Away from the wine, cheese and sweet idleness of authentic Italian culture is a completely different version of relaxation. Nestled in the Alps, you’ll meet a Dutch idea, translated by a Scottish meditation expert, and delivered by a team of local Italians. Mandali is in many ways revolutionary: it is a sanctuary of self-inquiry, wellness, and relaxation, born from the most interesting of stories.

It’s here, somewhere between Milan and Torino, that new age spiritual practices, relaxation and the power of thought (or lack of it) have the upper hand. The recently opened non-profit retreat center is situated in an energetically powerful geographic point, identified as such by the Feng Shui masters and energy workers involved in its inception. Though the views from the center nestled in the mountain tops overlooking Lago d’Orta are silencing, you’d be mistaken to think that is all they have to offer. At Mandali, the laissez-faire character of Italian culture meets the all-accepting embrace of Eastern practices aimed at awakening the mind.

In their previous lives, Mandali’s founders Wouter Tavecchio and Wildrik Timmerman were hugely successful in the music festival industry as the founders of Tomorrowland, the world’s largest electronic music festival, amongst other such events. The events company they founded, Qdance, was actually referenced in the renowned book about the revolutionary business theory of the Experience Economy that suggests that providing products and services alone are no longer satisfactory, but that brands must compete on the experiences they offer.  

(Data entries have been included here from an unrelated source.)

-- pv_equiv track=rewrite | github.com/jdraines/specmap | mcp/src/specmap_mcp/tools/get_unmapped.py | _lines_to_ranges
-- ===== SOURCE A (Python) =====
-- def _lines_to_ranges(lines: list[int]) -> list[dict]:
--     """Convert a sorted list of line numbers to ranges."""
--     if not lines:
--         return []
--
--     ranges = []
--     start = lines[0]
--     end = lines[0]
--
--     for line in lines[1:]:
--         if line == end + 1:
--             end = line
--         else:
--             ranges.append({"start": start, "end": end})
--             start = line
--             end = line
--
--     ranges.append({"start": start, "end": end})
--     return ranges
-- ===== SOURCE B (Python) =====
-- def _lines_to_ranges(lines: list[int]) -> list[dict]:
--     """Convert a sorted list of line numbers to ranges."""
--     if not lines:
--         return []
--     gaps = [(a, b) for a, b in zip(lines, lines[1:]) if b != a + 1]
--     starts = [lines[0]] + [b for _, b in gaps]
--     ends = [a for a, _ in gaps] + [lines[-1]]
--     return [{"start": s, "end": e} for s, e in zip(starts, ends)]
-- ===== Notes on version B (the rewrite author's own statement) =====
-- stated objective: alternative
-- what changed: Replaces A's running start/end state machine with a staged, state-free computation: collect the adjacent pairs where consecutiveness breaks, derive the list of range starts and the list of range ends from those gap pairs, and zip them into the output.
import Mathlib
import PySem

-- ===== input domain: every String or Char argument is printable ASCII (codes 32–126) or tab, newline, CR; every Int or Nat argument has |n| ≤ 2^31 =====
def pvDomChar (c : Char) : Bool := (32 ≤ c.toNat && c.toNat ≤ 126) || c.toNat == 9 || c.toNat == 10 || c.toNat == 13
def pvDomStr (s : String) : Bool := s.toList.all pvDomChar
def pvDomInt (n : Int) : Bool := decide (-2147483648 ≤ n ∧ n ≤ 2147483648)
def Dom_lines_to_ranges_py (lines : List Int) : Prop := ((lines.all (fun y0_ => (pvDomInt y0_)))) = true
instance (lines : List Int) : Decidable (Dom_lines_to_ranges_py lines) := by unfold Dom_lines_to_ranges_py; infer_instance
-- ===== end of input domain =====

-- B replaces A's running start/end state machine by a staged, state-free computation:
-- the gap pairs (adjacent elements that are not consecutive) are collected first, the
-- start list and end list are derived from them, and the two are zipped (objective: alternative).

-- ===== PORT A =====
-- the body of A's for-loop over lines[1:], state = (ranges, start, end)
def stepA (st : List (List (String × Int)) × Int × Int) (line : Int) :
    List (List (String × Int)) × Int × Int :=
  if line = st.2.2 + 1 then (st.1, st.2.1, line)
  else (st.1 ++ [[("start", st.2.1), ("end", st.2.2)]], line, line)

def lines_to_ranges_py (lines : List Int) : List (List (String × Int)) :=
  match lines with
  | [] => []
  | x :: _ =>
    let st := (PySem.List.slice lines (some 1) none).foldl stepA ([], x, x)
    st.1 ++ [[("start", st.2.1), ("end", st.2.2)]]

-- ===== PORT B =====
def lines_to_ranges_py_alt (lines : List Int) : List (List (String × Int)) :=
  match lines with
  | [] => []
  | x :: _ =>
    let gaps := (lines.zip (PySem.List.slice lines (some 1) none)).filter
      (fun p => p.2 ≠ p.1 + 1)
    let starts := [x] ++ gaps.map Prod.snd
    -- lines[-1]: in range since lines is nonempty here
    let ends := gaps.map Prod.fst ++ [(PySem.List.pyGet? lines (-1)).getD 0]
    (starts.zip ends).map (fun p => [("start", p.1), ("end", p.2)])

-- ===== PRECONDITION & SPEC =====
def Spec_lines_to_ranges_py (lines : List Int) (out : List (List (String × Int))) : Prop := out = lines_to_ranges_py_alt lines
instance (lines : List Int) (out : List (List (String × Int))) : Decidable (Spec_lines_to_ranges_py lines out) := by unfold Spec_lines_to_ranges_py; infer_instance

-- ===== CLAIM =====
def Claim_equal_lines_to_ranges_py : Prop := ∀ (lines : List Int), Dom_lines_to_ranges_py lines → Spec_lines_to_ranges_py lines (lines_to_ranges_py lines)

-- ===== LEMMAS AND PROOFS =====

def mkRange (s e : Int) : List (String × Int) := [("start", s), ("end", e)]

-- the run decomposition A computes: state (s, e), one pair per maximal run
def go (s e : Int) : List Int → List (Int × Int)
  | [] => [(s, e)]
  | y :: ys => if y = e + 1 then go s y ys else (s, e) :: go y y ys

theorem A_fold (xs : List Int) : ∀ (acc : List (List (String × Int))) (s e : Int),
    (let st := xs.foldl stepA (acc, s, e); st.1 ++ [mkRange st.2.1 st.2.2])
      = acc ++ (go s e xs).map (fun p => mkRange p.1 p.2) := by
  induction xs with
  | nil => intro acc s e; simp [go]
  | cons y ys ih =>
    intro acc s e
    simp only [List.foldl_cons, stepA, go]
    by_cases h : y = e + 1
    · simpa [h] using ih acc s y
    · simpa [h] using ih (acc ++ [mkRange s e]) y y

-- the gap pairs of a list: adjacent pairs that are not consecutive
def G (zs : List Int) : List (Int × Int) :=
  (zs.zip zs.tail).filter (fun p => p.2 ≠ p.1 + 1)

-- B's zip of starts and ends equals A's run decomposition
theorem go_zip (ys : List Int) : ∀ (s e : Int),
    ((([s] ++ (G (e :: ys)).map Prod.snd).zip
        ((G (e :: ys)).map Prod.fst ++ [(e :: ys).getLastD 0])).map
      (fun p => mkRange p.1 p.2))
      = (go s e ys).map (fun p => mkRange p.1 p.2) := by
  induction ys with
  | nil => intro s e; simp [G, go]
  | cons y ys ih =>
    intro s e
    simp only [go]
    by_cases h : y = e + 1
    · have hg : G (e :: y :: ys) = G (y :: ys) := by simp [G, h]
      have hl : (e :: y :: ys).getLastD 0 = (y :: ys).getLastD 0 := by simp
      rw [hg, hl] at *
      simpa [h] using ih s y
    · have hg : G (e :: y :: ys) = (e, y) :: G (y :: ys) := by
        simp [G, h]
      rw [hg]
      simp only [List.map_cons, List.cons_append, List.zip_cons_cons, List.map_cons]
      rw [if_neg h]
      simp only [List.map_cons]
      congr 1
      simpa using ih y y

-- ===== VERDICT =====
theorem lines_to_ranges_py_spec : Claim_equal_lines_to_ranges_py := by
  intro lines _
  unfold Spec_lines_to_ranges_py
  cases lines with
  | nil => rfl
  | cons x xs =>
    have hA : lines_to_ranges_py (x :: xs)
        = (go x x xs).map (fun p => mkRange p.1 p.2) := by
      unfold lines_to_ranges_py
      rw [PySem.List.slice_from_one]
      simpa [mkRange] using A_fold xs [] x x
    have hB : lines_to_ranges_py_alt (x :: xs)
        = (go x x xs).map (fun p => mkRange p.1 p.2) := by
      unfold lines_to_ranges_py_alt
      rw [PySem.List.slice_from_one]
      have hlast : (PySem.List.pyGet? (x :: xs) (-1)).getD 0 = (x :: xs).getLastD 0 := by
        rw [PySem.List.pyGet?_neg_one]
        simp [List.getLastD, List.getLast?_eq_some_getLast]
      simp only [List.tail_cons, hlast]
      simpa [G, mkRange] using go_zip xs x x
    rw [hA, hB]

And it’s exactly life-changing experiences that the founders of Mandali now specialise in. After nurturing their own spiritual practices in pursuit of real happiness, they decided to invest in a space that would allow for others to experience their own spiritual awakening through offering different disciplines and methods. Today, Mandali is  a discovery den for spiritual wellbeing and an extension of their life’s work as providers of experiences.

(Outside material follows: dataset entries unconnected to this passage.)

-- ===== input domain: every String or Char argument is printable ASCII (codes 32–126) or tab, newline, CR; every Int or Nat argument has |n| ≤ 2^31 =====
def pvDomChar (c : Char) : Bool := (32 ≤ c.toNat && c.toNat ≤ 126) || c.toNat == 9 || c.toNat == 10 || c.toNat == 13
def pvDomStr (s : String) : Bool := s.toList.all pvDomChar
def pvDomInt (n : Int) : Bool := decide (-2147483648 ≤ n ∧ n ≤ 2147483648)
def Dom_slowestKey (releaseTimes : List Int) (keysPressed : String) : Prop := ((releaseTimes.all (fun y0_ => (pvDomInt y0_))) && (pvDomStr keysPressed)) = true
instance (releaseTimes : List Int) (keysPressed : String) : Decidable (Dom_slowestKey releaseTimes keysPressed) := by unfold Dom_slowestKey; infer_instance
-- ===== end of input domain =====

-- B replaces A's defaultdict per-key aggregation + second scan over dict items by a single
-- pass keeping three scalars (simpler, same O(n) cost).

-- ===== PORT A =====
def slowestKey (releaseTimes : List Int) (keysPressed : String) : String :=
  -- for i, time in enumerate(releaseTimes): dic[keysPressed[i]] = max(dic[keysPressed[i]], time - prev)
  -- then the second loop over dic.items(); Python's 'answer' is unbound until first set —
  -- under Pre_ the first dict item has a positive value, so answer is set there and the
  -- "" initial state only stands in for the (never read) unbound state
  ((((PySem.List.enumerate releaseTimes 0).foldl
      (fun (st : PySem.Dict Char Int × Int) (p : Int × Int) =>
        match PySem.Str.pyGet? keysPressed p.1 with
        | some k => (st.1.insert k (max (st.1.getD k 0) (p.2 - st.2)), p.2)
        | none => st)   -- Python raises IndexError here; excluded by Pre_
      ((PySem.Dict.empty : PySem.Dict Char Int), 0)).1.items).foldl
      (fun (st : String × Int) (kv : Char × Int) =>
        if kv.2 > st.2 then (String.singleton kv.1, kv.2)
        else if kv.2 = st.2 ∧ st.1 < String.singleton kv.1 then (String.singleton kv.1, kv.2)
        else st)
      ("", 0)).1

Unlike some retreats, Mandali allows for digital devices to be used, allowing you to do what you need to do for the days you are there. They believe technology can be an aid to our state of relaxation, so long as we are not tethered to our phones for work. One example how they play a song from their Spotify playlist at the beginning and end of the guided meditation classes. The objective is to help you create an anchor to that moment; one that you can revisit when listening to that tune back home – the memory of it should transport you to the space and mood of that moment in  a way that only music can.

Though that may not sound revolutionary, for me, it was still more accessible than traditional retreats designed for experts in yoga or meditation. Whether you are experienced or not, you can benefit greatly from the space, the intention and the teachings to the extent that you desire.

Come As You Are

The retreat attracts people who want to contribute to a space of open hearts, where anyone can feel accepted just as they are. The retreat center is not run by any particular doctrine, dogma or discipline; the objective instead is for you to spontaneously elicit a state of connection and oneness. Aesthetics here are what you’d expect from a world class retreat: think thick, downy duvets, brass bathtubs and furniture made from natural rattan, wood and stone. There are spaces for all budgets, ranging from shared dorm-like rooms to private apartments.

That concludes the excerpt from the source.